Capability status, backed by codebase evidence.
Each status below is derived from inspecting Rust sources, tests, examples, and public APIs in the Krishiv workspace. Statuses reflect what is implemented, not what is intended.
Available
Implemented, tested, and used in core workflows. APIs are stable within minor versions.
Batch SQL
DataFusion-backed SQL over Apache Arrow RecordBatches and registered sources.
Apache Arrow data model
RecordBatch is the internal and IPC columnar format across all runtime paths.
Rust Session / DataFrame API
Session, DataFrame, and Stream types are the primary Rust-facing API surface.
DataFusion SQL planning
SQL parsing, logical planning, expression evaluation, and local execution via DataFusion.
Embedded runtime mode
Runs all components in-process; no network endpoints required. Used in tests and local API calls.
Single-node runtime mode
Runs coordinator, executor, and Flight/gRPC endpoints on one host with local filesystem and RocksDB.
Python bindings (core)
PyO3 bindings expose Session, DataFrame, and streaming APIs. Optional connector features are feature-gated.
Explicit durability profiles
dev-local, single-node-durable, and distributed-durable profiles control metadata, shuffle, state, and checkpoint storage.
Experimental
Implemented and functional.

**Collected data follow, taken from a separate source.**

-- strict decrease of the termination measure when a fresh node is visited
lemma pv_measure_lt (allv : List Int) (V : PySem.Set Int) (x : Int)
    (hx : x ∈ allv) (hnx : ¬ V.contains x = true) :
    (allv.filter (fun v => !(PySem.Set.add V x).contains v)).length <
      (allv.filter (fun v => !V.contains v)).length := by
  have hxV : x ∉ V := fun hm => hnx ((PySem.Set.contains_iff V x).mpr hm)
  refine pv_filter_length_lt _ _ _ ?_ x hx (by simp [hnx, hxV]) ?_
  · intro a ha
    simp only [Bool.not_eq_true'] at ha ⊢
    by_contra hc
    rw [Bool.not_eq_false] at hc
    have hmem : (PySem.Set.add V x).contains a = true :=
      (PySem.Set.contains_iff _ a).mpr ((PySem.Set.mem_add V x a).mpr
        (Or.inl ((PySem.Set.contains_iff V a).mp hc)))
    rw [ha] at hmem
    cases hmem
  · have hcx : (PySem.Set.add V x).contains x = true :=
      (PySem.Set.contains_iff _ x).mpr ((PySem.Set.mem_add V x x).mpr (Or.inr rfl))
    simp [hcx]
theorem merge_feeds_spec : Claim_equal_merge_feeds := by
  intro raw _ _
  unfold Spec_merge_feeds
  have ha : merge_feeds raw =
      (((pvGroup raw).items.map Prod.fst).foldl
        (fun d b => d.insert b (pvFA (d.getD b [])))
        (PySem.Dict.mk ([] ++ (pvGroup raw).items))).items := rfl
  have hb : merge_feeds_alt raw =
      (pvGroup raw).items.foldl (fun acc p => acc ++ [(p.1, pvFB p.2)]) [] := rfl
  have hkeys : (pvGroup raw).items.map Prod.fst = pvBASE_FEEDS := keys_pvGroup raw
  have hnd : (([] ++ (pvGroup raw).items).map Prod.fst).Nodup := by
    simp only [List.nil_append, hkeys]
    decide
  rw [ha, hb, loop_insert_items pvFA ((pvGroup raw).items) [] hnd,
    PySem.List.foldl_append_singleton_eq_map
      (fun p : String × List pvItem => (p.1, pvFB p.2)) ((pvGroup raw).items) []]
  simp only [List.nil_append]
  apply List.map_congr_left
  intro p _
  rw [pvFA_eq_pvFB]
-- pv_equiv track=rewrite | github.com/luckygirl-syndrome/back-end | app/chat/logic/impulse_calculator.py | parse_persona
-- ===== SOURCE A (Python) =====
-- def parse_persona(persona_code):
--     traits = {'D':0, 'N':0, 'S':0, 'A':0, 'T':0, 'M':0}
--     if not persona_code:
--         return traits
--
--     # 1. 하이픈 제거
--     clean_code = str(persona_code).replace('-', '')
--
--     # 2. 한 글자씩 검사 (예: "SDM" -> 'S', 'D', 'M')
--     for char in clean_code:
--         upper_char = char.upper()
--         if upper_char in traits:
--             traits[upper_char] = 1
--     return traits
-- ===== SOURCE B (Python) =====
-- def parse_persona(persona_code):
--     keys = ('D', 'N', 'S', 'A', 'T', 'M')
--     if not persona_code:
--         return {k: 0 for k in keys}
--     charset = {c.upper() for c in str(persona_code).replace('-', '')}
--     return {k: (1 if k in charset else 0) for k in keys}
-- ===== Notes on version B (the rewrite author's own statement) =====
-- stated objective: idiomatic
-- what changed: Instead of mutating a flag dict while scanning the input characters, B builds a set of per-character uppercased letters once and then constructs the result dict by iterating over the six fixed trait keys with a membership test.
import Mathlib
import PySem

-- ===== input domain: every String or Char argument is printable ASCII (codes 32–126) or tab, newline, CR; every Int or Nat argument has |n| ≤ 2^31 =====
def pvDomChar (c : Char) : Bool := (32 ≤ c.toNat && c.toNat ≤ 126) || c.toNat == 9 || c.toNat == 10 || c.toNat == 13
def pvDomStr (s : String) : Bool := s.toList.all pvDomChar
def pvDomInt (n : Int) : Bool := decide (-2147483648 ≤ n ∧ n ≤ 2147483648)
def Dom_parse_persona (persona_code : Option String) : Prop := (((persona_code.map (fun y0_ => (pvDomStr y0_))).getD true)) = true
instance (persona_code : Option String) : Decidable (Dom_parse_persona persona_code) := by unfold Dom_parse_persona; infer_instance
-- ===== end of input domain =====

-- B is a different decomposition: A mutates a flag dict while scanning the characters;
-- B builds a set of per-character uppercased letters once and maps over the six fixed keys.
-- (On the ASCII domain, Python's one-char str.upper() is a single character: ported as upperChar.)

-- ===== PORT A =====
def pvTraits0 : PySem.Dict String Int :=
  PySem.Dict.ofList [("D", 0), ("N", 0), ("S", 0), ("A", 0), ("T", 0), ("M", 0)]

def parse_persona (persona_code : Option String) : List (String × Int) :=
  match persona_code with
  | none => pvTraits0.items
  | some s =>
    if s = "" then pvTraits0.items
    else
      let clean_code := PySem.Str.replace s "-" ""
      (clean_code.toList.foldl
        (fun traits char =>
          let upper_char := String.ofList [PySem.Chars.upperChar char]
          if traits.contains upper_char then traits.insert upper_char 1 else traits)
        pvTraits0).items

-- ===== PORT B =====
def pvKeys : List String := ["D", "N", "S", "A", "T", "M"]

def parse_persona_alt (persona_code : Option String) : List (String × Int) :=
  match persona_code with
  | none => pvKeys.map (fun k => (k, (0 : Int)))
  | some s =>
    if s = "" then pvKeys.map (fun k => (k, (0 : Int)))
    else
      let charset : PySem.Set String :=
        PySem.Set.ofList ((PySem.Str.replace s "-" "").toList.map
          (fun c => String.ofList [PySem.Chars.upperChar c]))
      pvKeys.map (fun k => (k, if PySem.Set.contains charset k then (1 : Int) else 0))

-- ===== PRECONDITION & SPEC =====
def Spec_parse_persona (persona_code : Option String) (out : List (String × Int)) : Prop := out = parse_persona_alt persona_code
instance (persona_code : Option String) (out : List (String × Int)) : Decidable (Spec_parse_persona persona_code out) := by unfold Spec_parse_persona; infer_instance

-- ===== CLAIM (what is proved, stated in full; the proofs are below) =====
def Claim_equal_parse_persona : Prop := ∀ (persona_code : Option String), Dom_parse_persona persona_code → Spec_parse_persona persona_code (parse_persona persona_code)

-- ===== LEMMAS AND PROOFS =====

def pvStep (d : PySem.Dict String Int) (c : Char) : PySem.Dict String Int :=
  let u := String.ofList [PySem.Chars.upperChar c]
  if d.contains u then d.insert u 1 else d

theorem pvStep_keys (d : PySem.Dict String Int) (c : Char) : (pvStep d c).keys = d.keys := by
  unfold pvStep
  by_cases h : d.contains (String.ofList [PySem.Chars.upperChar c])
  · simpa [h] using PySem.Dict.keys_insert_of_contains d 1 h
  · simp [h]

theorem pvFold_keys (cs : List Char) (d : PySem.Dict String Int) :
    (cs.foldl pvStep d).keys = d.keys := by
  induction cs generalizing d with
  | nil => rfl
  | cons c cs ih => simpa [List.foldl, pvStep_keys] using ih (pvStep d c)

theorem pvStep_contains (d : PySem.Dict String Int) (c : Char) (k : String) :
    (pvStep d c).contains k = d.contains k := by
  rw [PySem.Dict.contains_eq_decide_mem_keys, PySem.Dict.contains_eq_decide_mem_keys, pvStep_keys]

theorem pvStep_getD (d : PySem.Dict String Int) (c : Char) (k : String) :
    (pvStep d c).getD k 0 =
      if d.contains k = true ∧ String.ofList [PySem.Chars.upperChar c] = k then 1
      else d.getD k 0 := by
  unfold pvStep
  by_cases he : String.ofList [PySem.Chars.upperChar c] = k
  · subst he
    by_cases hc : d.contains (String.ofList [PySem.Chars.upperChar c]) = true
    · simp [hc, PySem.Dict.getD_insert_self]
    · simp [hc]
  · by_cases hc : d.contains (String.ofList [PySem.Chars.upperChar c]) = true
    · simp only [hc, if_pos, he, and_false, if_neg, not_false_iff]
      exact PySem.Dict.getD_insert_of_ne d 1 0 (fun h => he h.symm)
    · simp [hc, he]

theorem pvFold_getD (cs : List Char) (d : PySem.Dict String Int) (k : String) :
    (cs.foldl pvStep d).getD k 0 =
      if d.contains k = true ∧ (∃ c ∈ cs, String.ofList [PySem.Chars.upperChar c] = k) then 1
      else d.getD k 0 := by
  induction cs generalizing d with
  | nil => rw [List.foldl_nil]; simp
  | cons c cs ih =>
    rw [List.foldl_cons, ih (pvStep d c), pvStep_contains, pvStep_getD]
    by_cases hd : d.contains k = true <;>
      by_cases h1 : String.ofList [PySem.Chars.upperChar c] = k <;>
        by_cases h2 : ∃ c' ∈ cs, String.ofList [PySem.Chars.upperChar c'] = k <;>
          simp [hd, h1, h2]

theorem pvTraits0_keys : pvTraits0.keys = pvKeys := by rfl

set_option maxRecDepth 2000 in
theorem pvTraits0_nodup : pvTraits0.keys.Nodup := by rw [pvTraits0_keys]; decide

theorem pvMain (cs : List Char) :
    (cs.foldl pvStep pvTraits0).items =
      pvKeys.map (fun k =>
        (k, if PySem.Set.contains (PySem.Set.ofList (cs.map (fun c => String.ofList [PySem.Chars.upperChar c]))) k
            then (1 : Int) else 0)) := by
  have hnd : (cs.foldl pvStep pvTraits0).keys.Nodup := by
    rw [pvFold_keys]; exact pvTraits0_nodup
  rw [PySem.Dict.items_eq_map_keys _ hnd 0, pvFold_keys, pvTraits0_keys]
  apply List.map_congr_left
  intro k hk
  rw [pvFold_getD]
  have hck : pvTraits0.contains k = true := by
    rw [PySem.Dict.contains_iff_mem_keys, pvTraits0_keys]; exact hk
  have hg0 : pvTraits0.getD k 0 = 0 := by
    fin_cases hk <;> rfl
  rw [hg0]
  simp only [hck, true_and]
  have hiff : (∃ c ∈ cs, String.ofList [PySem.Chars.upperChar c] = k) ↔
      PySem.Set.contains
        (PySem.Set.ofList (cs.map (fun c => String.ofList [PySem.Chars.upperChar c]))) k = true := by
    simp [PySem.Set.contains, PySem.Set.mem_ofList, eq_comm]
  by_cases h : (∃ c ∈ cs, String.ofList [PySem.Chars.upperChar c] = k)
  · rw [if_pos h, if_pos (hiff.mp h)]
  · rw [if_neg h, if_neg (fun hb => h (hiff.mpr hb))]

-- ===== VERDICT (by name: the statement is the Claim_ definition above) =====
theorem parse_persona_spec : Claim_equal_parse_persona := by
  intro persona_code _
  unfold Spec_parse_persona parse_persona parse_persona_alt
  match persona_code with
  | none => rfl
  | some s =>
    by_cases hs : s = ""
    · simp only [hs, if_pos]; rfl
    · simp only [hs]
      exact pvMain _
-- two running maxes agree when each list's elements are dominated in the other
lemma foldl_max_dom_eq (l1 l2 : List Int) (init : Int)
    (h1 : ∀ x ∈ l1, ∃ y ∈ l2, x ≤ y) (h2 : ∀ y ∈ l2, ∃ x ∈ l1, y ≤ x) :
    l1.foldl (fun acc x => max acc x) init = l2.foldl (fun acc x => max acc x) init := by
  apply le_antisymm
  · rcases foldl_max_shape l1 init with h | ⟨x, hx, h⟩
    · rw [h]; exact (le_foldl_max l2 init).1
    · rw [h]
      obtain ⟨y, hy, hxy⟩ := h1 x hx
      exact le_trans hxy ((le_foldl_max l2 init).2 y hy)
  · rcases foldl_max_shape l2 init with h | ⟨y, hy, h⟩
    · rw [h]; exact (le_foldl_max l1 init).1
    · rw [h]
      obtain ⟨x, hx, hyx⟩ := h2 y hy
      exact le_trans hyx ((le_foldl_max l1 init).2 x hx)

-- the dict component of A's combining loops
lemma loop_snd (items : List (Int × Int)) (ans : Int) (d : PySem.Dict Int Int) :
    (items.foldl
      (fun (p : Int × PySem.Dict Int Int) kv =>
        let g := ddGet p.2 kv.1
        (max p.1 (kv.2 + g.2), g.1)) (ans, d)).2
      = items.foldl (fun d kv => (ddGet d kv.1).1) d := by
  induction items generalizing ans d with
  | nil => rfl
  | cons kv t ih => simp only [List.foldl_cons]; exact ih _ _

lemma fold2_getD (items : List (Int × Int)) (d : PySem.Dict Int Int) (k : Int) :
    (items.foldl (fun d kv => (ddGet d kv.1).1) d).getD k 0 = d.getD k 0 := by
  induction items generalizing d with
  | nil => rfl
  | cons kv t ih =>
    simp only [List.foldl_cons]
    rw [ih, ddGet_fst_getD]

lemma fold2_mem_keys (items : List (Int × Int)) (d : PySem.Dict Int Int) (k : Int) :
    k ∈ (items.foldl (fun d kv => (ddGet d kv.1).1) d).keys
      ↔ k ∈ d.keys ∨ k ∈ items.map Prod.fst := by
  induction items generalizing d with
  | nil => simp
  | cons kv t ih =>
    simp only [List.foldl_cons, List.map_cons, List.mem_cons]
    rw [ih, ddGet_fst_mem_keys]
    tauto

lemma fold2_nodup (items : List (Int × Int)) (d : PySem.Dict Int Int) (h : d.keys.Nodup) :
    (items.foldl (fun d kv => (ddGet d kv.1).1) d).keys.Nodup := by
  induction items generalizing d with
  | nil => exact h
  | cons kv t ih =>
    simp only [List.foldl_cons]
    exact ih _ (ddGet_fst_nodup _ _ h)

-- the answer component of A's combining loops
lemma loop_fst (items : List (Int × Int)) (ans : Int) (d : PySem.Dict Int Int) :
    (items.foldl
      (fun (p : Int × PySem.Dict Int Int) kv =>
        let g := ddGet p.2 kv.1
        (max p.1 (kv.2 + g.2), g.1)) (ans, d)).1
      = items.foldl (fun ans kv => max ans (kv.2 + d.getD kv.1 0)) ans := by
  induction items generalizing ans d with
  | nil => rfl
  | cons kv t ih =>
    simp only [List.foldl_cons]
    rw [ih, ddGet_snd]
    have he : ∀ acc, t.foldl (fun ans kv' => max ans (kv'.2 + (ddGet d kv.1).1.getD kv'.1 0)) acc
        = t.foldl (fun ans kv' => max ans (kv'.2 + d.getD kv'.1 0)) acc := by
      induction t with
      | nil => intro acc; rfl
      | cons kv' t' ih' =>
        intro acc
        simp only [List.foldl_cons, ddGet_fst_getD]
    exact he _

-- B's outer-loop step is a running max
lemma if_max (ans c : Int) : (if c > ans then c else ans) = max ans c := by
  split <;> omega
-- pv_equiv track=rewrite | github.com/topikuning/marlinv2 | backend/seed.py | _expand_permission_globs
-- ===== SOURCE A (Python) =====
-- def _expand_permission_globs(permission_codes, all_perm_codes):
--     """Expand patterns like 'master.*' or '*'."""
--     out = set()
--     for p in permission_codes:
--         if p == "*":
--             return set(all_perm_codes)
--         if p.endswith(".*"):
--             prefix = p[:-2]
--             out.update(c for c in all_perm_codes if c.startswith(prefix + "."))
--         else:
--             out.add(p)
--     return out
-- ===== SOURCE B (Python) =====
-- def _expand_permission_globs(permission_codes, all_perm_codes):
--     """Expand patterns like 'master.*' or '*'."""
--     if "*" in permission_codes:
--         return set(all_perm_codes)
--     # inverted index: register each candidate under every dot-boundary prefix,
--     # so a glob 'pref.*' is answered by a single dict lookup
--     index = {}
--     for c in all_perm_codes:
--         pref = ""
--         for ch in c:
--             if ch == ".":
--                 index.setdefault(pref, []).append(c)
--             pref += ch
--     out = set()
--     for p in permission_codes:
--         if p.endswith(".*"):
--             out.update(index.get(p[:-2], []))
--         else:
--             out.add(p)
--     return out
-- ===== Notes on version B (the rewrite author's own statement) =====
-- stated objective: alternative
-- what changed: Hoists the '*' check to a membership pre-test and replaces A's per-pattern scan over all candidates by an inverted index (dot-boundary prefix -> matching candidates) built once from the candidates, so each glob is answered by one dict lookup.
import Mathlib
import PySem

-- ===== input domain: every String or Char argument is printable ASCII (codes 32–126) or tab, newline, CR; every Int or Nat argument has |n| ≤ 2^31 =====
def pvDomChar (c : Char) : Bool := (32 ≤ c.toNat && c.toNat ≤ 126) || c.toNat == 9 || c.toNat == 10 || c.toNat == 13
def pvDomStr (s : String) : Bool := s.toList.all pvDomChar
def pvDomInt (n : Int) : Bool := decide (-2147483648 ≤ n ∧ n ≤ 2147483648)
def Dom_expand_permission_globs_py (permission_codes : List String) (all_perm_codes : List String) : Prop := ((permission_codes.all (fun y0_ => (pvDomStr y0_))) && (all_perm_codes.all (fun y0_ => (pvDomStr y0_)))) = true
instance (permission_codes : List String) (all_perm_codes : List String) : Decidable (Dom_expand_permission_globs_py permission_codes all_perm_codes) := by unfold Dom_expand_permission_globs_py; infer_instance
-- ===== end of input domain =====

-- B replaces A's per-pattern scan of all candidates by a '*' membership pre-check plus an
-- inverted index (dot-boundary prefix → matching candidates) built once from the candidates,
-- so each glob pattern is answered by a single dict lookup (same return value).

-- ===== PORT A =====
-- A's loop 'for p in permission_codes', accumulator 'out', early return on '*'
def pvA_go (all_perm_codes : List String) (perms : List String) (out : PySem.Set String) : PySem.Set String :=
  match perms with
  | [] => out
  | p :: rest =>
    if p == "*" then PySem.Set.ofList all_perm_codes
    else if PySem.Str.endswith p ".*" then
      pvA_go all_perm_codes rest
        (PySem.Set.update out
          (all_perm_codes.filter (fun c =>
            PySem.Str.startswith c (PySem.Str.slice p none (some (-2)) ++ "."))))
    else pvA_go all_perm_codes rest (PySem.Set.add out p)

def expand_permission_globs_py (permission_codes : List String) (all_perm_codes : List String) : List String :=
  pvA_go all_perm_codes permission_codes PySem.Set.empty

-- ===== PORT B =====
-- Source B's inner loop 'for ch in c: if ch == ".": index.setdefault(pref, []).append(c); pref += ch'
def pvIndexInner (c : String) (chars : List Char) (pref : String)
    (d : PySem.Dict String (List String)) : PySem.Dict String (List String) :=
  match chars with
  | [] => d
  | ch :: rest =>
      pvIndexInner c rest (pref.push ch)
        (if ch == '.' then d.modify pref [] (· ++ [c]) else d)

-- Source B's index-building loop 'for c in all_perm_codes: …'
def pvIndexOf (all_perm_codes : List String) : PySem.Dict String (List String) :=
  all_perm_codes.foldl (fun d c => pvIndexInner c c.toList "" d) PySem.Dict.empty

-- Source B's pattern loop (no '*' present): glob = one index lookup, literal = add
def pvB_go (index : PySem.Dict String (List String)) (perms : List String)
    (out : PySem.Set String) : PySem.Set String :=
  match perms with
  | [] => out
  | p :: rest =>
    if PySem.Str.endswith p ".*" then
      pvB_go index rest
        (PySem.Set.update out (index.getD (PySem.Str.slice p none (some (-2))) []))
    else pvB_go index rest (PySem.Set.add out p)

def expand_permission_globs_py_alt (permission_codes : List String) (all_perm_codes : List String) : List String :=
  if permission_codes.contains "*" then PySem.Set.ofList all_perm_codes
  else pvB_go (pvIndexOf all_perm_codes) permission_codes PySem.Set.empty

-- ===== PRECONDITION & SPEC =====
def Spec_expand_permission_globs_py (permission_codes : List String) (all_perm_codes : List String) (out : List String) : Prop := out = expand_permission_globs_py_alt permission_codes all_perm_codes
instance (permission_codes : List String) (all_perm_codes : List String) (out : List String) : Decidable (Spec_expand_permission_globs_py permission_codes all_perm_codes out) := by unfold Spec_expand_permission_globs_py; infer_instance

-- ===== CLAIM (what is proved, stated in full; the proofs are below) =====
def Claim_equal_expand_permission_globs_py : Prop := ∀ (permission_codes : List String) (all_perm_codes : List String), Dom_expand_permission_globs_py permission_codes all_perm_codes → Spec_expand_permission_globs_py permission_codes all_perm_codes (expand_permission_globs_py permission_codes all_perm_codes)

-- ===== LEMMAS AND PROOFS =====

-- string basics
theorem pvToList_inj (s t : String) (h : s.toList = t.toList) : s = t :=
  String.toList_inj.mp h

-- 'c was (or will be) registered under key kl': pref(ix built so far) is a prefix of kl and
-- the rest of kl followed by '.' is a prefix of the remaining characters
def pvCondB (rest kl pl : List Char) : Bool :=
  pl.isPrefixOf kl && (kl.drop pl.length ++ ['.']).isPrefixOf rest

theorem pvCondB_cons (ch : Char) (rest kl pl : List Char) (h : kl ≠ pl ∨ ch ≠ '.') :
    pvCondB (ch :: rest) kl pl = pvCondB rest kl (pl ++ [ch]) := by
  rw [Bool.eq_iff_iff]
  simp only [pvCondB, Bool.and_eq_true, List.isPrefixOf_iff_prefix]
  constructor
  · rintro ⟨⟨s, rfl⟩, h2⟩
    rw [List.drop_left] at h2
    cases s with
    | nil =>
      have hch : ch = '.' := by
        simp only [List.nil_append, List.cons_prefix_cons] at h2
        exact h2.1.symm
      rcases h with h | h
      · exact absurd (by simp) h
      · exact absurd hch h
    | cons c0 s' =>
      rw [List.cons_append, List.cons_prefix_cons] at h2
      obtain ⟨hc0, hs⟩ := h2
      subst hc0
      refine ⟨⟨s', by simp⟩, ?_⟩
      have he : pl ++ c0 :: s' = (pl ++ [c0]) ++ s' := by simp
      rw [he, List.drop_left]
      exact hs
  · rintro ⟨⟨s, rfl⟩, h2⟩
    rw [List.drop_left] at h2
    refine ⟨⟨ch :: s, by simp⟩, ?_⟩
    have he : pl ++ [ch] ++ s = pl ++ (ch :: s) := by simp
    rw [he, List.drop_left]
    rw [List.cons_append, List.cons_prefix_cons]
    exact ⟨rfl, h2⟩

theorem pvCondB_nil (kl pl : List Char) : pvCondB [] kl pl = false := by
  have h : ((kl.drop pl.length ++ ['.']).isPrefixOf ([] : List Char)) = false := by
    rw [Bool.eq_false_iff]
    intro hc
    rw [List.isPrefixOf_iff_prefix] at hc
    simp at hc
  simp [pvCondB, h]

theorem pvCondB_self (rest pl : List Char) : pvCondB ('.' :: rest) pl pl = true := by
  simp [pvCondB, List.isPrefixOf_iff_prefix]

theorem pvCondB_longer (rest kl pl : List Char) (h : kl = pl) :
    pvCondB rest kl (pl ++ ['.']) = false := by
  subst h
  have hp : ((kl ++ ['.']).isPrefixOf kl) = false := by
    rw [Bool.eq_false_iff]
    intro hc
    rw [List.isPrefixOf_iff_prefix] at hc
    have := hc.length_le
    simp at this
  simp [pvCondB, hp]

-- the inner character loop appends c to key k exactly when pvCondB holds
theorem pvIndexInner_getD (c : String) (chars : List Char) (pref : String)
    (d : PySem.Dict String (List String)) (k : String) :
    (pvIndexInner c chars pref d).getD k []
      = d.getD k [] ++ (if pvCondB chars k.toList pref.toList then [c] else []) := by
  induction chars generalizing pref d with
  | nil => simp [pvIndexInner, pvCondB_nil]
  | cons ch rest ih =>
    unfold pvIndexInner
    by_cases hd : ch = '.'
    · subst hd
      simp only [beq_self_eq_true, if_true]
      rw [ih]
      by_cases hk : k = pref
      · subst hk
        rw [PySem.Dict.getD_modify, if_pos rfl, pvCondB_self]
        have : (k.push '.').toList = k.toList ++ ['.'] := by simp
        rw [this, pvCondB_longer _ _ _ rfl]
        simp
      · rw [PySem.Dict.getD_modify, if_neg hk]
        have hkl : k.toList ≠ pref.toList := fun he => hk (pvToList_inj _ _ he)
        have : (pref.push '.').toList = pref.toList ++ ['.'] := by simp
        rw [this, ← pvCondB_cons '.' rest _ _ (Or.inl hkl)]
    · rw [if_neg (by simpa using hd)]
      rw [ih]
      have : (pref.push ch).toList = pref.toList ++ [ch] := by simp
      rw [this, ← pvCondB_cons ch rest _ _ (Or.inr hd)]

theorem pvCondB_start (c k : String) :
    pvCondB c.toList k.toList ("".toList) = PySem.Str.startswith c (k ++ ".") := by
  rw [Bool.eq_iff_iff]
  have h1 : ("".toList : List Char) = [] := rfl
  have h2 : (k ++ ".").toList = k.toList ++ ['.'] := by simp
  simp [pvCondB, h1, List.isPrefixOf_iff_prefix, PySem.Chars.startswith_iff, h2]

-- the index answers key k with exactly A's filter of the candidates
theorem pvIndexOf_getD_aux (all : List String) (d : PySem.Dict String (List String)) (k : String) :
    (all.foldl (fun d c => pvIndexInner c c.toList "" d) d).getD k []
      = d.getD k [] ++ all.filter (fun c => PySem.Str.startswith c (k ++ ".")) := by
  induction all generalizing d with
  | nil => simp
  | cons c rest ih =>
    simp only [List.foldl_cons, List.filter_cons]
    rw [ih, pvIndexInner_getD, pvCondB_start]
    cases PySem.Str.startswith c (k ++ ".") <;> simp

theorem pvIndexOf_getD (all : List String) (k : String) :
    (pvIndexOf all).getD k [] = all.filter (fun c => PySem.Str.startswith c (k ++ ".")) := by
  unfold pvIndexOf
  rw [pvIndexOf_getD_aux]
  simp [PySem.Dict.getD_empty]

-- if '*' occurs among the remaining patterns, A's loop returns set(all_perm_codes)
theorem pvA_go_star (all_perm_codes perms : List String) (out : PySem.Set String)
    (h : "*" ∈ perms) : pvA_go all_perm_codes perms out = PySem.Set.ofList all_perm_codes := by
  induction perms generalizing out with
  | nil => cases h
  | cons p rest ih =>
    unfold pvA_go
    by_cases hp : (p == "*") = true
    · simp [hp]
    · have h2 : "*" ∈ rest := by
        rcases List.mem_cons.mp h with h1 | h2
        · subst h1; simp at hp
        · exact h2
      rw [if_neg hp]
      split <;> exact ih _ h2

-- without '*', B's index-lookup loop computes exactly A's loop
theorem pvB_go_eq (all_perm_codes perms : List String) (out : PySem.Set String)
    (h : "*" ∉ perms) :
    pvB_go (pvIndexOf all_perm_codes) perms out = pvA_go all_perm_codes perms out := by
  induction perms generalizing out with
  | nil => rfl
  | cons p rest ih =>
    have hpne : p ≠ "*" := fun e => h (e ▸ List.mem_cons_self ..)
    have hrest : "*" ∉ rest := fun hr => h (List.mem_cons_of_mem _ hr)
    unfold pvB_go pvA_go
    rw [if_neg (show ¬((p == "*") = true) from by simpa using hpne)]
    by_cases he : PySem.Str.endswith p ".*" = true
    · rw [if_pos he, if_pos he, pvIndexOf_getD]
      exact ih _ hrest
    · rw [if_neg he, if_neg he]
      exact ih _ hrest

-- ===== VERDICT (by name: the statement is the Claim_ definition above) =====
theorem expand_permission_globs_py_spec : Claim_equal_expand_permission_globs_py := by
  intro pc all _
  unfold Spec_expand_permission_globs_py expand_permission_globs_py expand_permission_globs_py_alt
  by_cases h : "*" ∈ pc
  · rw [pvA_go_star _ _ _ h, if_pos (by simpa using h)]
  · rw [if_neg (by simpa using h), pvB_go_eq _ _ _ h]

APIs and semantics may change. Not certified for production use.
Delta Batch / IVM
DeltaBatch (weighted Arrow rows) and IncrementalFlow (view maintenance across ticks) are implemented with partitioning, snapshots, and checkpoint hooks. Distributed executor-side IVM execution is deferred.
Python connector features
Kafka, Iceberg, and vector sink bindings exist as optional Cargo features. API surface is not yet stable.
Preview
Scaffolding and initial implementation exist. End-to-end certification work is ongoing. Use with caution.
Distributed runtime mode
Remote coordinator and executor transport with bearer-token auth. Requires explicit Flight endpoint; no silent local fallback.
Iceberg catalog integration
REST, Hive, and Glue catalog paths. Iceberg is the primary lakehouse target; certification work continues.
Kafka connector
Source and transactional sink via rdkafka. End-to-end exactly-once depends on certified checkpoint combinations.
Parquet / S3 / ADLS connectors
Connector contracts and implementations exist; end-to-end guarantees depend on certified combinations.
Shuffle service
In-memory, local disk, object-store, and Flight-oriented shuffle paths behind the krishiv-shuffle crate API.
Checkpoint storage
Async checkpoint primitives with sync compatibility wrappers. Scheduler gRPC checkpoint acks use the async path.
State management
In-memory and RocksDB-backed keyed state, TTL, migration, and incremental state behind the krishiv-state crate API.
Kubernetes operator / CRD
CRD and operator integration in the krishiv-operator crate. Manifests live in k8s/.
Scheduler fault tolerance
Job/task lifecycle, metadata stores, and leadership coordination via krishiv-scheduler. Failure handling foundations are in place.
Planned
On the roadmap but not yet implemented. Do not rely on these without maintainer confirmation.
Distributed IVM
Executor-side incremental view maintenance across a distributed cluster. Requires distributed IVM protocol design.
Full exactly-once guarantees
End-to-end exactly-once across arbitrary source/sink/checkpoint combinations. Currently scoped to certified combinations only.
Krishiv Cloud
Managed compute offering. Not yet implemented.